A definição, qualquer que seja, limita sempre a compreensão do que desejamos conhecer, e não raro termina por conferir uma aparente simplicidade a realidades complexas. Isso vale sobremodo para a Filosofia. Não é de pouca monta o que já se discutiu sobre o que seja a filosofia, qual a sua origem, qual o seu valor. Para aqueles que têm uma compreensão estreita da ciência e pensam ser esta a única forma de conhecimento verdadeiro – só à ciência caberia, portanto, o acesso à verdade das coisas -, a fraqueza da filosofia é não atingir ou formular conclusões válidas, cuja posse daria ao homem a certeza e a segurança necessárias à existência.
A aparente e discutível fraqueza da filosofia talvez seja a sua maior virtude. Por não tomar as definições como algo acabado, irretocável; por não limitar o conhecimento do mundo, sobretudo do mundo humano, às conclusões formuladas pelas diversas ciências, a filosofia configura-se como forma de saber fundado mais, bem mais na formulação de perguntas que na elaboração de respostas.
Para o filósofo e psiquiatra alemão Karl Theodor Jaspers (1883-1969), “a palavra grega filósofo (philosophos) é formada em oposição a sophos, significa o que ama o saber, em contraposição ao possuidor de conhecimentos que se designava por sábio. Este sentido da palavra manteve-se até hoje: é a demanda da verdade e não a sua posse que constitui a essência da filosofia (...)”.
Nesse sentido, para o filósofo Karl Jaspers, a filosofia se caracteriza mais pela busca do que pela posse da verdade.
Dos muitos caminhos da reflexão filosófica, seguramente não é o mais profícuo aquele que começa pela tentativa de possuí-la através das malhas de uma ou várias definições. A filosofia, o ato de filosofar, não se reduz a conceitos.
Dizia, a propósito, o filósofo Ludwig Wittgenstein (1889-1951), que “a filosofia não é teoria mas atividade”. O que quer dizer o célebre filósofo austríaco com esta afirmação aparentemente simples? Antes de mais nada, que filosofia não é uma doutrina, um corpo de conhecimentos rigidamente estabelecido, estático. A filosofia é movimento, mudança, cultura...

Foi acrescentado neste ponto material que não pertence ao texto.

-- pv_equiv track=rewrite | github.com/jinyongkwon/programmer_level_test | level1/과일장수.py | solution
-- ===== SOURCE A (Python) =====
-- def solution(k, m, score):
--     answer = 0
--     score.append(0)
--     score.sort(reverse=True)
--     box = []
--     for num in score:
--         if len(box) == m:
--             answer += min(box) * len(box)
--             box.clear()
--             box.append(num)
--         else:
--             box.append(num)
--     return answer
-- ===== SOURCE B (Python) =====
-- def solution(k, m, score):
--     # Same observable in-place mutation as the original: append sentinel 0, sort descending.
--     score.append(0)
--     score.sort(reverse=True)
--     # Each full box of m ends at index i = m-1, 2m-1, ...; its minimum is score[i].
--     # A box is counted only if another element follows it, hence the stop len(score)-1.
--     return sum(score[i] for i in range(m - 1, len(score) - 1, m)) * m
-- ===== Notes on version B (the rewrite author's own statement) =====
-- stated objective: simpler
-- what changed: Replaces the box-accumulator loop (build each box, flush min(box)*len on overflow) with a direct strided sum over the descending-sorted list: the minimum of each counted box sits at index m-1, 2m-1, ..., so the answer is sum(score[i] for i in range(m-1, len(score)-1, m)) * m; the in-place append(0)+sort(reverse=True) mutation is kept.
import Mathlib
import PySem

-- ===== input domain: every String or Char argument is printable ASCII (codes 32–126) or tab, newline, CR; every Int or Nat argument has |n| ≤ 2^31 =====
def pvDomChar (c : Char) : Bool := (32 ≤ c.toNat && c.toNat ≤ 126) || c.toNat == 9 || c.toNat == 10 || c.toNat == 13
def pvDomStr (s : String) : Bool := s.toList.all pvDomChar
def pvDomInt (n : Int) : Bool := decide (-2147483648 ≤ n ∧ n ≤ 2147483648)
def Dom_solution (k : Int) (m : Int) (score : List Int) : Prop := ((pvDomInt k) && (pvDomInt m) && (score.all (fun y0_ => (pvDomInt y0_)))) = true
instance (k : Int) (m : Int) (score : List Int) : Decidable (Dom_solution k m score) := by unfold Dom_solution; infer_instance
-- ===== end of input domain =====

-- ===== PORT A =====
-- A-side helper: the loop body (state = (answer, box)); min([]) (Python ValueError,
-- reachable only when m = 0) is rendered as .getD 0 — m = 0 is excluded by Pre_solution.
def pvStep (m : Int) (st : Int × List Int) (num : Int) : Int × List Int :=
  if ((st.2.length : Int) = m) then
    (st.1 + (PySem.List.min? st.2 (fun x => x)).getD 0 * (st.2.length : Int), [num])
  else
    (st.1, st.2 ++ [num])

def solution (k : Int) (m : Int) (score : List Int) : Int :=
  let score := score ++ [0]
  let score := PySem.List.sorted score (fun x => x) true
  (score.foldl (pvStep m) (0, [])).1

-- ===== PORT B =====
-- B-side: strided sum over box-boundary indices of the sorted list; score[i] (which could
-- raise IndexError in Python) is pyGetD with default 0 — the indices produced by the range
-- are always in bounds, so this is exact.
def solution_alt (k : Int) (m : Int) (score : List Int) : Int :=
  let score := score ++ [0]
  let score := PySem.List.sorted score (fun x => x) true
  ((PySem.List.pyRange (m - 1) ((score.length : Int) - 1) m).map
      (fun i => PySem.List.pyGetD score i 0)).sum * m

-- ===== PRECONDITION & SPEC =====
-- Pre_ excludes only m = 0, on which A raises ValueError (min of an empty box); B also raises there (range step 0).
def Pre_solution (k : Int) (m : Int) (score : List Int) : Prop := m ≠ 0
instance (k : Int) (m : Int) (score : List Int) : Decidable (Pre_solution k m score) := by unfold Pre_solution; infer_instance
def pvWitness_solution : Int × Int × List Int := (4, 3, [1, 2, 3, 1, 2, 3, 1])
def Spec_solution (k : Int) (m : Int) (score : List Int) (out : Int) : Prop := out = solution_alt k m score
instance (k : Int) (m : Int) (score : List Int) (out : Int) : Decidable (Spec_solution k m score out) := by unfold Spec_solution; infer_instance

-- ===== CLAIM (what is proved, stated in full; the proofs are below) =====
def Claim_equal_solution : Prop := ∀ (k : Int) (m : Int) (score : List Int), Dom_solution k m score → Pre_solution k m score → Spec_solution k m score (solution k m score)

-- ===== LEMMAS AND PROOFS =====

-- the chunk-wise value of A's loop on the sorted list: each full box of M followed by
-- at least one more element contributes the last element of that box
def chunkG (M : Nat) (s : List Int) : Int :=
  if h : M = 0 ∨ s.length ≤ M then 0
  else (s.take M).getLastD 0 + chunkG M (s.drop M)
termination_by s.length
decreasing_by simp only [List.length_drop]; omega

theorem chunkG_zero {M : Nat} {s : List Int} (h : s.length ≤ M) : chunkG M s = 0 := by
  rw [chunkG, dif_pos (Or.inr h)]

theorem chunkG_step {M : Nat} {s : List Int} (hM : M ≠ 0) (h : M < s.length) :
    chunkG M s = (s.take M).getLastD 0 + chunkG M (s.drop M) := by
  rw [chunkG, dif_neg (by omega)]

theorem pairwise_getLast_le (b : List Int) (hb : b ≠ [])
    (hp : b.Pairwise (fun x y => y ≤ x)) : ∀ y ∈ b, b.getLast hb ≤ y := by
  intro y hy
  obtain ⟨i, hi, rfl⟩ := List.getElem_of_mem hy
  rw [List.getLast_eq_getElem]
  rcases Nat.lt_or_ge i (b.length - 1) with h | h
  · exact List.pairwise_iff_getElem.1 hp i (b.length - 1) hi (by omega) h
  · have hieq : i = b.length - 1 := by
      have := List.length_pos_iff.2 hb
      omega
    subst hieq
    exact le_refl _

theorem minD_eq_getLastD (b : List Int) (hb : b ≠ [])
    (hp : b.Pairwise (fun x y => y ≤ x)) :
    (PySem.List.min? b (fun x => x)).getD 0 = b.getLastD 0 := by
  cases h : PySem.List.min? b (fun x => x) with
  | none => exact absurd ((PySem.List.min?_eq_none_iff b _).1 h) hb
  | some mv =>
    rw [List.getLastD_eq_getLast?, List.getLast?_eq_getLast hb]
    simp only [Option.getD_some]
    exact le_antisymm
      (PySem.List.min?_isMin h _ (List.getLast_mem hb))
      (pairwise_getLast_le b hb hp mv (PySem.List.min?_mem h))

-- A's loop, generalized: starting from a nonempty box of size ≤ m
theorem foldl_pvStep (m : Int) (hm : 0 < m) :
    ∀ (l b : List Int) (a : Int), b ≠ [] → (b.length : Int) ≤ m →
      (b ++ l).Pairwise (fun x y => y ≤ x) →
      (l.foldl (pvStep m) (a, b)).1 = a + m * chunkG m.toNat (b ++ l) := by
  intro l
  induction l with
  | nil =>
    intro b a hb hble hpw
    rw [List.foldl_nil, List.append_nil, chunkG_zero (by omega)]
    ring
  | cons x xs ih =>
    intro b a hb hble hpw
    have hpwb : b.Pairwise (fun p q : Int => q ≤ p) := (List.pairwise_append.1 hpw).1
    have hpwx : (x :: xs).Pairwise (fun p q : Int => q ≤ p) := (List.pairwise_append.1 hpw).2.1
    by_cases hfull : (b.length : Int) = m
    · have hstep : pvStep m (a, b) x
          = (a + (PySem.List.min? b (fun x => x)).getD 0 * (b.length : Int), [x]) := by
        unfold pvStep; rw [if_pos hfull]
      rw [List.foldl_cons, hstep,
        ih [x] _ (by simp) (by simp; omega) (by simpa using hpwx),
        minD_eq_getLastD b hb hpwb, List.singleton_append]
      have hblen : b.length = m.toNat := by omega
      have hchunk : chunkG m.toNat (b ++ x :: xs)
          = b.getLastD 0 + chunkG m.toNat (x :: xs) := by
        rw [chunkG_step (by omega) (by simp; omega),
          List.take_left' hblen, List.drop_left' hblen]
      rw [hchunk, hfull]
      ring
    · have hstep : pvStep m (a, b) x = (a, b ++ [x]) := by
        unfold pvStep; rw [if_neg hfull]
      rw [List.foldl_cons, hstep,
        ih (b ++ [x]) a (by simp) (by simp; omega)
          (by rw [List.append_assoc]; simpa using hpw),
        List.append_assoc]
      simp

theorem foldl_pvStep_neg (m : Int) (hm : m < 0) :
    ∀ (l b : List Int) (a : Int), (l.foldl (pvStep m) (a, b)).1 = a := by
  intro l
  induction l with
  | nil => intro b a; rfl
  | cons x xs ih =>
    intro b a
    have hstep : pvStep m (a, b) x = (a, b ++ [x]) := by
      unfold pvStep; rw [if_neg (by simp; omega)]
    rw [List.foldl_cons, hstep, ih]

theorem pyRange_pos_nil_neg {a b st : Int} (hs : st < 0) (h : a ≤ b) :
    PySem.List.pyRange a b st = [] := by
  unfold PySem.List.pyRange
  rw [if_neg (by omega)]
  simp only [if_neg (by omega : ¬ (0:Int) < st), if_neg (by omega : ¬ b < a)]
  simp

theorem pyRange_pos_nil {a b st : Int} (hs : 0 < st) (h : b ≤ a) :
    PySem.List.pyRange a b st = [] := by
  rw [PySem.List.pyRange_of_pos a b hs, if_neg (by omega)]
  simp

theorem pyRange_pos_cons {a b st : Int} (hs : 0 < st) (h : a < b) :
    PySem.List.pyRange a b st = a :: PySem.List.pyRange (a + st) b st := by
  rw [PySem.List.pyRange_of_pos a b hs, PySem.List.pyRange_of_pos (a + st) b hs, if_pos h]
  have hcount : ((b - a + st - 1) / st).toNat
      = (if a + st < b then ((b - (a + st) + st - 1) / st).toNat else 0) + 1 := by
    by_cases h2 : a + st < b
    · rw [if_pos h2]
      have he : b - a + st - 1 = (b - (a + st) + st - 1) + 1 * st := by ring
      rw [he, Int.add_mul_ediv_right _ _ (by omega)]
      have hpos : 0 ≤ (b - (a + st) + st - 1) / st := Int.ediv_nonneg (by omega) (by omega)
      omega
    · rw [if_neg h2]
      have he : b - a + st - 1 = (b - a - 1) + 1 * st := by ring
      rw [he, Int.add_mul_ediv_right _ _ (by omega),
        Int.ediv_eq_zero_of_lt (by omega) (by omega)]
      simp
  rw [hcount, List.range_succ_eq_map, List.map_cons, List.map_map]
  congr 1
  · simp
  · apply List.map_congr_left
    intro kk _
    simp only [Function.comp_apply, Nat.succ_eq_add_one]
    push_cast
    ring

theorem pyRange_shift {a b st : Int} (hs : 0 < st) :
    PySem.List.pyRange (a + st) b st = (PySem.List.pyRange a (b - st) st).map (· + st) := by
  rw [PySem.List.pyRange_of_pos (a + st) b hs, PySem.List.pyRange_of_pos a (b - st) hs,
    List.map_map]
  have hc : (if a + st < b then ((b - (a + st) + st - 1) / st).toNat else 0)
      = (if a < b - st then ((b - st - a + st - 1) / st).toNat else 0) := by
    by_cases h2 : a + st < b
    · rw [if_pos h2, if_pos (by omega)]
      have : b - (a + st) + st - 1 = b - st - a + st - 1 := by ring
      rw [this]
    · rw [if_neg h2, if_neg (by omega)]
  rw [hc]
  apply List.map_congr_left
  intro kk _
  simp only [Function.comp_apply]
  ring

-- B's strided sum equals the chunk-wise value
theorem sum_stride (m : Int) (hm : 0 < m) :
    ∀ (n : Nat) (s : List Int), s.length = n →
      ((PySem.List.pyRange (m - 1) ((s.length : Int) - 1) m).map
        (fun i => PySem.List.pyGetD s i 0)).sum = chunkG m.toNat s := by
  intro n
  induction n using Nat.strong_induction_on with
  | _ n ih =>
    intro s hn
    by_cases hsm : s.length ≤ m.toNat
    · rw [pyRange_pos_nil hm (by omega), chunkG_zero hsm]
      simp
    · have hM0 : m.toNat ≠ 0 := by omega
      have hMlt : m.toNat < s.length := by omega
      rw [chunkG_step hM0 hMlt, pyRange_pos_cons hm (by omega),
        List.map_cons, List.sum_cons]
      congr 1
      · -- head: s[m-1] is the last element of the first box
        have hne : s.take m.toNat ≠ [] := by
          have hlt : (s.take m.toNat).length = m.toNat := by
            simp [List.length_take]
            omega
          intro hcon
          rw [hcon] at hlt
          simp at hlt
          omega
        rw [PySem.List.pyGetD_eq_getElem s 0 (by omega) (by omega),
          List.getLastD_eq_getLast?, List.getLast?_eq_getLast hne,
          List.getLast_eq_getElem, List.getElem_take]
        congr 1
        simp [List.length_take]
        omega
      · -- tail: shift the range by m and recurse on the dropped list
        rw [pyRange_shift hm, List.map_map]
        have hmap : ∀ i ∈ PySem.List.pyRange (m - 1) ((s.length : Int) - 1 - m) m,
            ((fun i => PySem.List.pyGetD s i 0) ∘ (· + m)) i
              = PySem.List.pyGetD (s.drop m.toNat) i 0 := by
          intro i hi
          have hmem := (PySem.List.mem_pyRange_iff_of_pos hm i).1 hi
          simp only [Function.comp_apply]
          rw [PySem.List.pyGetD_eq_getElem s 0 (by omega) (by omega),
            PySem.List.pyGetD_eq_getElem (s.drop m.toNat) 0 (by omega)
              (by simp [List.length_drop]; omega),
            List.getElem_drop]
          congr 1
          omega
        rw [List.map_congr_left hmap]
        have hlen : ((s.drop m.toNat).length : Int) - 1 = (s.length : Int) - 1 - m := by
          simp [List.length_drop]
          omega
        rw [← hlen]
        exact ih (s.drop m.toNat).length (by simp [List.length_drop]; omega) _ rfl

-- ===== VERDICT (by name: the statement is the Claim_ definition above) =====
theorem solution_spec : Claim_equal_solution := by
  intro k m score _ hpre
  unfold Spec_solution solution solution_alt
  dsimp only
  set s := PySem.List.sorted (score ++ [0]) (fun x => x) true with hs
  have hlen : 1 ≤ s.length := by
    have hne : s ≠ [] := by
      rw [hs, Ne, PySem.List.sorted_eq_nil_iff]; simp
    have := List.length_pos_iff.2 hne
    omega
  rcases lt_trichotomy m 0 with hm | hm | hm
  · rw [foldl_pvStep_neg m hm, pyRange_pos_nil_neg hm (by omega)]
    simp
  · exact absurd hm hpre
  · rw [sum_stride m hm s.length s rfl]
    obtain ⟨x, xs, hsc⟩ : ∃ x xs, s = x :: xs := by
      cases h : s with
      | nil => rw [h] at hlen; simp at hlen
      | cons x xs => exact ⟨x, xs, rfl⟩
    have hpw : (x :: xs).Pairwise (fun p q : Int => q ≤ p) := by
      rw [← hsc, hs]; exact PySem.List.sorted_pairwise_rev _ _
    rw [hsc]
    have hfirst : (x :: xs).foldl (pvStep m) (0, []) = xs.foldl (pvStep m) (0, [x]) := by
      rw [List.foldl_cons]
      congr 1
      unfold pvStep; rw [if_neg (by simp; omega)]
      simp
    rw [hfirst, foldl_pvStep m hm xs [x] 0 (by simp) (by simp; omega) (by simpa using hpw),
      List.singleton_append]
    ring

Ao contrário, filosofia é ação, é atividade reflexiva, é trabalho da razão, é produção de significados. Essa ideia nos remete ao filósofo grego Heráclito de Éfeso (535-475 a.C), ao afirmar que o homem nunca toma banho duas vezes no mesmo rio, porque da segunda vez o homem e o rio já não são os mesmos. Ou seja: trata-se da necessidade de se compreender a filosofia como processo, como um estar sendo, o que decorre diretamente da natureza dialética do homem e do mundo.
Dentre as várias formas de expressão do conhecimento humano, nenhuma talvez tenha enfrentado tantos preconceitos quanto à filosofia. Muitos a têm por um saber inútil, abstração vazia, especulação estéril. Outros a detestam e não relutam em suprimi-la em razão de seu poder crítico, de sua não aceitação do estabelecido.
Perguntaram a filósofa brasileira Marilena Chauí (2004): Qual seria, então, a utilidade da filosofia? E ela respondeu:
“Se abandonar a ingenuidade e os preconceitos do senso comum for útil; se não se deixar guiar pela submissão às idéias dominantes e aos poderes estabelecidos for útil [...], então podemos dizer que a Filosofia é o mais útil e todos os saberes de que os seres humanos são capazes”.